■ EXERCISE
Once the line with "-- ===== end of" is found in the entries below, print it and each following line exactly, stopping after the line with "else pvLoopA rest (i + 1) ind qt"; print nothing else.

Top of INFORMATION

-- pv_equiv track=rewrite | github.com/kevinnbass/TestMaster | organized_codebase/testing/context_manager.py | _find_docstring_end
-- ===== SOURCE A (Python) =====
-- from typing import Any, Dict, List, Optional, Union, Callable
--
-- def _find_docstring_end(lines: List[str]) -> int:
--     """Find the end of a docstring."""
--     in_docstring = False
--     quote_type = None
--
--     for i, line in enumerate(lines):
--         stripped = line.strip()
--         if not in_docstring and (stripped.startswith('"""') or stripped.startswith("'''")):
--             quote_type = stripped[:3]
--             in_docstring = True
--             if stripped.count(quote_type) >= 2:  # Single line docstring
--                 return i
--         elif in_docstring and quote_type in line:
--             return i
--
--     return 0  # Fallback
-- ===== SOURCE B (Python) =====
-- TRIPLE = ('"""', "'''")
--
-- def _find_docstring_end(lines):
--     # Index-based selection instead of a stateful sweep: precompute, per quote
--     # style, the indices of raw lines containing it, and the candidate opening
--     # lines; then pick the answer from the indexes.
--     occ = {q: [i for i, line in enumerate(lines) if q in line] for q in TRIPLE}
--     opens = [(i, line) for i, line in enumerate(lines) if line.strip().startswith(TRIPLE)]
--     if not opens:
--         return 0
--     o, line0 = opens[0]
--     s = line0.strip()
--     q = s[:3]
--     if s.count(q) >= 2:
--         return o
--     return next((j for j in occ[q] if j > o), 0)
-- ===== Notes on version B (the rewrite author's own statement) =====
-- stated objective: alternative
-- what changed: Replaced A's flag-driven state-machine sweep with index-based selection: comprehensions precompute per-quote-style occurrence indices and the opening-candidate list, and the answer is picked from those indexes (first opening; first occurrence index past it).
import Mathlib
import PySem

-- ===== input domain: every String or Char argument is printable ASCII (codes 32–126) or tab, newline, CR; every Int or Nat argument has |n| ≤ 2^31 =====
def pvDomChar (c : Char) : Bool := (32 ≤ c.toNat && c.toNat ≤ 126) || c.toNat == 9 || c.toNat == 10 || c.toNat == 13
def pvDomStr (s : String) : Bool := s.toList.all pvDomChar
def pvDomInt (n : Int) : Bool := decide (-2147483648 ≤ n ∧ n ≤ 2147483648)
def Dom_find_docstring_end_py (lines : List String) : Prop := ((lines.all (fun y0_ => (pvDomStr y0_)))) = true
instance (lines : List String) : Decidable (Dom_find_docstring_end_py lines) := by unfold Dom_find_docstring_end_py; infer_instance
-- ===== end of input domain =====

-- B replaces A's flag-driven state-machine sweep with index-based selection: comprehensions
-- precompute per-quote-style occurrence indices and the opening-candidate list, and the
-- answer is picked from those indexes ('alternative' decomposition, same cost).

-- ===== PORT A =====
-- A's single loop: state = (in_docstring, quote_type), i the enumerate counter.
def pvLoopA : List String → Int → Bool → Option String → Int
  | [], _, _, _ => 0  -- fallback
  | line :: rest, i, ind, qt =>
    let stripped := PySem.Str.strip line
    if !ind && (PySem.Str.startswith stripped "\"\"\"" || PySem.Str.startswith stripped "'''") then
      let q := PySem.Str.slice stripped none (some 3)
      if PySem.Str.count stripped q ≥ 2 then i  -- single line docstring
      else pvLoopA rest (i + 1) true (some q)
    else if ind && (match qt with | some q => PySem.Str.isIn q line | none => false) then i
    else pvLoopA rest (i + 1) ind qt

def find_docstring_end_py (lines : List String) : Int := pvLoopA lines 0 false none

-- ===== PORT B =====
-- [i for i, line in enumerate(lines) if q in line]
def pvOccIdx (q : String) : List String → Int → List Int
  | [], _ => []
  | line :: rest, i =>
    if PySem.Str.isIn q line then i :: pvOccIdx q rest (i + 1) else pvOccIdx q rest (i + 1)

-- [(i, line) for i, line in enumerate(lines) if line.strip().startswith(TRIPLE)]
def pvOpens : List String → Int → List (Int × String)
  | [], _ => []
  | line :: rest, i =>
    if PySem.Str.startswith (PySem.Str.strip line) "\"\"\"" ||
       PySem.Str.startswith (PySem.Str.strip line) "'''" then
      (i, line) :: pvOpens rest (i + 1)
    else pvOpens rest (i + 1)

-- next((j for j in js if j > o), 0)
def pvFirstGT (o : Int) : List Int → Int
  | [] => 0
  | j :: rest => if j > o then j else pvFirstGT o rest

def find_docstring_end_py_alt (lines : List String) : Int :=
  let occ : PySem.Dict String (List Int) :=
    ((PySem.Dict.empty).insert "\"\"\"" (pvOccIdx "\"\"\"" lines 0)).insert "'''" (pvOccIdx "'''" lines 0)
  match pvOpens lines 0 with
  | [] => 0
  | (o, line0) :: _ =>
    let s := PySem.Str.strip line0
    let q := PySem.Str.slice s none (some 3)
    if PySem.Str.count s q ≥ 2 then o
    else pvFirstGT o (occ.getD q [])

-- ===== PRECONDITION & SPEC =====
def Spec_find_docstring_end_py (lines : List String) (out : Int) : Prop := out = find_docstring_end_py_alt lines
instance (lines : List String) (out : Int) : Decidable (Spec_find_docstring_end_py lines out) := by unfold Spec_find_docstring_end_py; infer_instance

-- ===== CLAIM =====
def Claim_equal_find_docstring_end_py : Prop := ∀ (lines : List String), Dom_find_docstring_end_py lines → Spec_find_docstring_end_py lines (find_docstring_end_py lines)

-- ===== LEMMAS AND PROOFS =====

-- Every opening-candidate index produced from start i is ≥ i.
theorem pvOpens_ge : ∀ (ls : List String) (i o : Int) (l0 : String) (tl : List (Int × String)),
    pvOpens ls i = (o, l0) :: tl → i ≤ o := by
  intro ls
  induction ls with
  | nil => intro i o l0 tl h; simp [pvOpens] at h
  | cons line rest ih =>
    intro i o l0 tl h
    simp only [pvOpens] at h
    split at h
    · cases h; omega
    · have := ih (i+1) o l0 tl h; omega

-- The head of the opening-candidate list satisfies the opening test.
theorem pvOpens_head_sw : ∀ (ls : List String) (i o : Int) (l0 : String) (tl : List (Int × String)),
    pvOpens ls i = (o, l0) :: tl →
    (PySem.Str.startswith (PySem.Str.strip l0) "\"\"\"" ||
     PySem.Str.startswith (PySem.Str.strip l0) "'''") = true := by
  intro ls
  induction ls with
  | nil => intro i o l0 tl h; simp [pvOpens] at h
  | cons line rest ih =>
    intro i o l0 tl h
    simp only [pvOpens] at h
    split at h
    · cases h; assumption
    · exact ih (i+1) o l0 tl h

-- A's in-docstring scan = first occurrence index past o, when the scan starts past o.
theorem pvInside_eq_firstGT (q : String) : ∀ (ls : List String) (i o : Int), o < i →
    pvLoopA ls i true (some q) = pvFirstGT o (pvOccIdx q ls i) := by
  intro ls
  induction ls with
  | nil => intro i o _; rfl
  | cons line rest ih =>
    intro i o ho
    simp only [pvLoopA, pvOccIdx, Bool.not_true, Bool.false_and, Bool.true_and]
    rw [if_neg Bool.false_ne_true]
    by_cases h : PySem.Str.isIn q line = true
    · rw [if_pos h, if_pos h]
      simp only [pvFirstGT]
      rw [if_pos (by omega)]
    · rw [if_neg h, if_neg h]
      exact ih (i+1) o (by omega)

-- An occurrence index at position i ≤ o is skipped by pvFirstGT o.
theorem pvFirstGT_skip (q : String) (line : String) (rest : List String) (i o : Int) (h : i ≤ o) :
    pvFirstGT o (pvOccIdx q (line :: rest) i) = pvFirstGT o (pvOccIdx q rest (i + 1)) := by
  simp only [pvOccIdx]
  split
  · simp only [pvFirstGT]; rw [if_neg (by omega)]
  · rfl

-- Main generalized equivalence of the two structures (occurrence list taken on the same suffix).
theorem pvMain : ∀ (ls : List String) (i : Int),
    pvLoopA ls i false none =
      (match pvOpens ls i with
       | [] => 0
       | (o, line0) :: _ =>
         let s := PySem.Str.strip line0
         let q := PySem.Str.slice s none (some 3)
         if PySem.Str.count s q ≥ 2 then o
         else pvFirstGT o (pvOccIdx q ls i)) := by
  intro ls
  induction ls with
  | nil => intro i; rfl
  | cons line rest ih =>
    intro i
    by_cases hop : (PySem.Str.startswith (PySem.Str.strip line) "\"\"\"" ||
        PySem.Str.startswith (PySem.Str.strip line) "'''") = true
    · conv_lhs => simp only [pvLoopA]
      rw [show pvOpens (line :: rest) i = (i, line) :: pvOpens rest (i+1) by
        simp only [pvOpens]; rw [if_pos hop]]
      simp only [Bool.not_false, Bool.true_and]
      rw [if_pos hop]
      by_cases hc : PySem.Str.count (PySem.Str.strip line)
          (PySem.Str.slice (PySem.Str.strip line) none (some 3)) ≥ 2
      · rw [if_pos hc, if_pos hc]
      · rw [if_neg hc, if_neg hc]
        rw [pvFirstGT_skip _ _ _ _ _ (le_refl i)]
        exact pvInside_eq_firstGT _ rest (i+1) i (by omega)
    · conv_lhs => simp only [pvLoopA]
      simp only [Bool.not_false, Bool.true_and, Bool.false_and]
      rw [if_neg hop, if_neg Bool.false_ne_true]
      rw [ih (i+1)]
      rw [show pvOpens (line :: rest) i = pvOpens rest (i+1) by
        simp only [pvOpens]; rw [if_neg hop]]
      cases hpo : pvOpens rest (i+1) with
      | nil => rfl
      | cons p tl =>
        obtain ⟨o, l0⟩ := p
        have hge : i + 1 ≤ o := pvOpens_ge rest (i+1) o l0 tl hpo
        dsimp only
        by_cases hc : PySem.Str.count (PySem.Str.strip l0)
            (PySem.Str.slice (PySem.Str.strip l0) none (some 3)) ≥ 2
        · rw [if_pos hc, if_pos hc]
        · rw [if_neg hc, if_neg hc]
          rw [pvFirstGT_skip _ _ _ _ _ (by omega)]

-- If s starts with the 3-character quote q, then s[:3] = q.
theorem pvSlice3_of_startswith (s q : String) (h3 : q.toList.length = 3)
    (h : PySem.Str.startswith s q = true) : PySem.Str.slice s none (some 3) = q := by
  simp [PySem.Chars.startswith] at h
  obtain ⟨t, ht⟩ := h
  unfold PySem.Str.slice
  rw [PySem.Chars.slice_eq_listSlice,
    show ((3:Int) = ((3:Nat):Int)) by norm_num, PySem.List.slice_to_natCast]
  rw [← ht, List.take_append_of_le_length (by omega), List.take_of_length_le (by omega)]
  exact String.ofList_toList

-- ===== VERDICT =====
theorem find_docstring_end_py_spec : Claim_equal_find_docstring_end_py := by
  intro lines _
  unfold Spec_find_docstring_end_py find_docstring_end_py find_docstring_end_py_alt
  rw [pvMain lines 0]
  cases hpo : pvOpens lines 0 with
  | nil => rfl
  | cons p tl =>
    obtain ⟨o, l0⟩ := p
    dsimp only
    by_cases hc : PySem.Str.count (PySem.Str.strip l0)
        (PySem.Str.slice (PySem.Str.strip l0) none (some 3)) ≥ 2
    · rw [if_pos hc, if_pos hc]
    · rw [if_neg hc, if_neg hc]
      rcases Bool.or_eq_true_iff.mp (pvOpens_head_sw lines 0 o l0 tl hpo) with h | h
      · rw [pvSlice3_of_startswith _ _ (by decide) h,
          PySem.Dict.getD_insert, if_neg (by decide), PySem.Dict.getD_insert, if_pos rfl]
      · rw [pvSlice3_of_startswith _ _ (by decide) h,
          PySem.Dict.getD_insert, if_pos rfl]
def match_xpath_pattern_py_alt (pattern : String) (path : String) : Bool :=
  let r := pvPeelB (PySem.Chars.strip pattern.toList)
  let pats := pvToks r.1
  let Q := pvToks (PySem.Chars.strip path.toList)
  if r.2 then
    let k := pats.length
    if ¬ (1 ≤ k ∧ k ≤ Q.length) then false
    else (pats.zip (Q.drop (Q.length - k))).all (fun pq => pvTokenMatch pq.1 pq.2)
  else
    if pats.length ≠ Q.length then false
    else (pats.zip Q).all (fun pq => pvTokenMatch pq.1 pq.2)

-- ===== PRECONDITION & SPEC =====
-- Pre_ excludes the corner where the stripped pattern begins with '//' and the last path token
-- ends in whitespace: A's rebuilt '/'.join path strings re-strip (or drop) that token while B
-- compares the tokens verbatim, and neither whitespace normalization is specified.
def Pre_match_xpath_pattern_py (pattern : String) (path : String) : Prop :=
  ¬ (PySem.Chars.startswith (PySem.Chars.strip pattern.toList) ['/', '/'] = true ∧
     (match ((PySem.Chars.splitOn (PySem.Chars.strip path.toList) ['/']).filter
         (fun p => p ≠ [])).getLast? with
      | some t => (match t.getLast? with
        | some c => PySem.Chars.isspace c
        | none => false)
      | none => false) = true)
instance (pattern : String) (path : String) : Decidable (Pre_match_xpath_pattern_py pattern path) := by unfold Pre_match_xpath_pattern_py; infer_instance

def pvWitness_match_xpath_pattern_py : String × String := ("a/*/c[2]", "a/b[1]/c[2]")

def Spec_match_xpath_pattern_py (pattern : String) (path : String) (out : Bool) : Prop := out = match_xpath_pattern_py_alt pattern path
instance (pattern : String) (path : String) (out : Bool) : Decidable (Spec_match_xpath_pattern_py pattern path out) := by unfold Spec_match_xpath_pattern_py; infer_instance

-- ===== CLAIM (what is proved, stated in full; the proofs are below) =====
def Claim_equal_match_xpath_pattern_py : Prop := ∀ (pattern : String) (path : String), Dom_match_xpath_pattern_py pattern path → Pre_match_xpath_pattern_py pattern path → Spec_match_xpath_pattern_py pattern path (match_xpath_pattern_py pattern path)

-- ===== LEMMAS AND PROOFS =====

-- specification of PySem.Chars.splitOn with a single-character separator
def pvSplit (x : Char) (pre : List Char) : List Char → List (List Char)
  | [] => [pre]
  | c :: s => if c = x then pre :: pvSplit x [] s else pvSplit x (pre ++ [c]) s

theorem pvGoSpec (x : Char) (fuel : Nat) (l cur : List Char) (acc : List (List Char))
    (h : l.length < fuel) :
    PySem.Chars.splitOn.go [x] fuel l cur acc = acc.reverse ++ pvSplit x cur.reverse l := by
  induction fuel generalizing l cur acc with
  | zero => omega
  | succ fuel ih =>
    cases l with
    | nil => simp [PySem.Chars.splitOn.go, pvSplit]
    | cons c rest =>
      rw [PySem.Chars.splitOn.go]
      simp only [List.length_cons] at h
      by_cases hc : c = x
      · subst hc
        have hp : [c].isPrefixOf (c :: rest) = true := by simp [List.isPrefixOf]
        rw [hp]
        simp only [if_true, List.length_cons, List.length_nil, List.drop_succ_cons, List.drop_zero]
        rw [ih rest [] (cur.reverse :: acc) (by omega)]
        simp [pvSplit]
      · have hp : [x].isPrefixOf (c :: rest) = false := by
          simp [List.isPrefixOf]; exact fun hh => (hc hh.symm).elim
        rw [hp]
        simp only [Bool.false_eq_true, ite_false]
        rw [ih rest (c :: cur) acc (by omega)]
        simp [pvSplit, hc]

theorem pvSplitOnEq (x : Char) (l : List Char) :
    PySem.Chars.splitOn l [x] = pvSplit x [] l := by
  rw [PySem.Chars.splitOn, pvGoSpec x _ _ _ _ (by omega)]; simp

theorem pvSplit_sep (x : Char) (pre s : List Char) :
    pvSplit x pre (x :: s) = pre :: pvSplit x [] s := by simp [pvSplit]

theorem pvSplit_nosep (x : Char) (q : List Char) (hx : x ∉ q) :
    ∀ pre s, pvSplit x pre (q ++ s) = pvSplit x (pre ++ q) s := by
  induction q with
  | nil => simp
  | cons c q ih =>
    intro pre s
    have hcx : ¬ c = x := fun h => hx (h ▸ List.mem_cons_self)
    simp only [List.cons_append, pvSplit, if_neg hcx]
    rw [ih (fun h => hx (List.mem_cons_of_mem _ h)) (pre ++ [c]) s]
    simp
-- pv_equiv track=rewrite | github.com/HITESH-235/CP_Club_SST | Sep_04/max_ofSubArrSums.py | subArrays_withMinSum
-- ===== SOURCE A (Python) =====
-- def minSubArray(nums):
--     res = min(nums)
--     total = 0
--     for i in range(len(nums)):
--         total += nums[i]
--         res = min(res, total)
--
--         if total>0:
--             total = 0
--     return res
--
-- def subArrays_withMinSum(nums):
--     sum_ = 0
--     minimum = minSubArray(nums)
--     res = set()
--     start = 0
--     for i in range(len(nums)):
--         sum_ += nums[i]
--         if sum_ == minimum:
--             res.add(tuple(nums[start : i+1]))
--
--         if sum_ > 0:
--             sum_ = 0
--             start = i+1
--     return res
-- ===== SOURCE B (Python) =====
-- def subArrays_withMinSum(nums):
--     sum_ = 0
--     start = 0
--     best = None
--     spans = []
--     for i, x in enumerate(nums):
--         sum_ += x
--         if best is None or sum_ < best:
--             best = sum_
--             spans = [(start, i + 1)]
--         elif sum_ == best:
--             spans.append((start, i + 1))
--         if sum_ > 0:
--             sum_ = 0
--             start = i + 1
--     return {tuple(nums[a:b]) for a, b in spans}
-- ===== Notes on version B (the rewrite author's own statement) =====
-- stated objective: alternative
-- what changed: B makes a single pass that tracks the minimum running sum and keeps only (start,end) index spans of the segments currently attaining it, materializing the tuples once at the end, instead of A's two passes (a min-finding pass via minSubArray, then a rescanning pass that builds each matching tuple); B relies on min(nums) being redundant since every running total is <= its element.
import Mathlib
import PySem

Bottom of INFORMATION

■ REPLY TO THE EXERCISE
-- ===== end of input domain =====

-- B replaces A's flag-driven state-machine sweep with index-based selection: comprehensions
-- precompute per-quote-style occurrence indices and the opening-candidate list, and the
-- answer is picked from those indexes ('alternative' decomposition, same cost).

-- ===== PORT A =====
-- A's single loop: state = (in_docstring, quote_type), i the enumerate counter.
def pvLoopA : List String → Int → Bool → Option String → Int
  | [], _, _, _ => 0  -- fallback
  | line :: rest, i, ind, qt =>
    let stripped := PySem.Str.strip line
    if !ind && (PySem.Str.startswith stripped "\"\"\"" || PySem.Str.startswith stripped "'''") then
      let q := PySem.Str.slice stripped none (some 3)
      if PySem.Str.count stripped q ≥ 2 then i  -- single line docstring
      else pvLoopA rest (i + 1) true (some q)
    else if ind && (match qt with | some q => PySem.Str.isIn q line | none => false) then i
    else pvLoopA rest (i + 1) ind qt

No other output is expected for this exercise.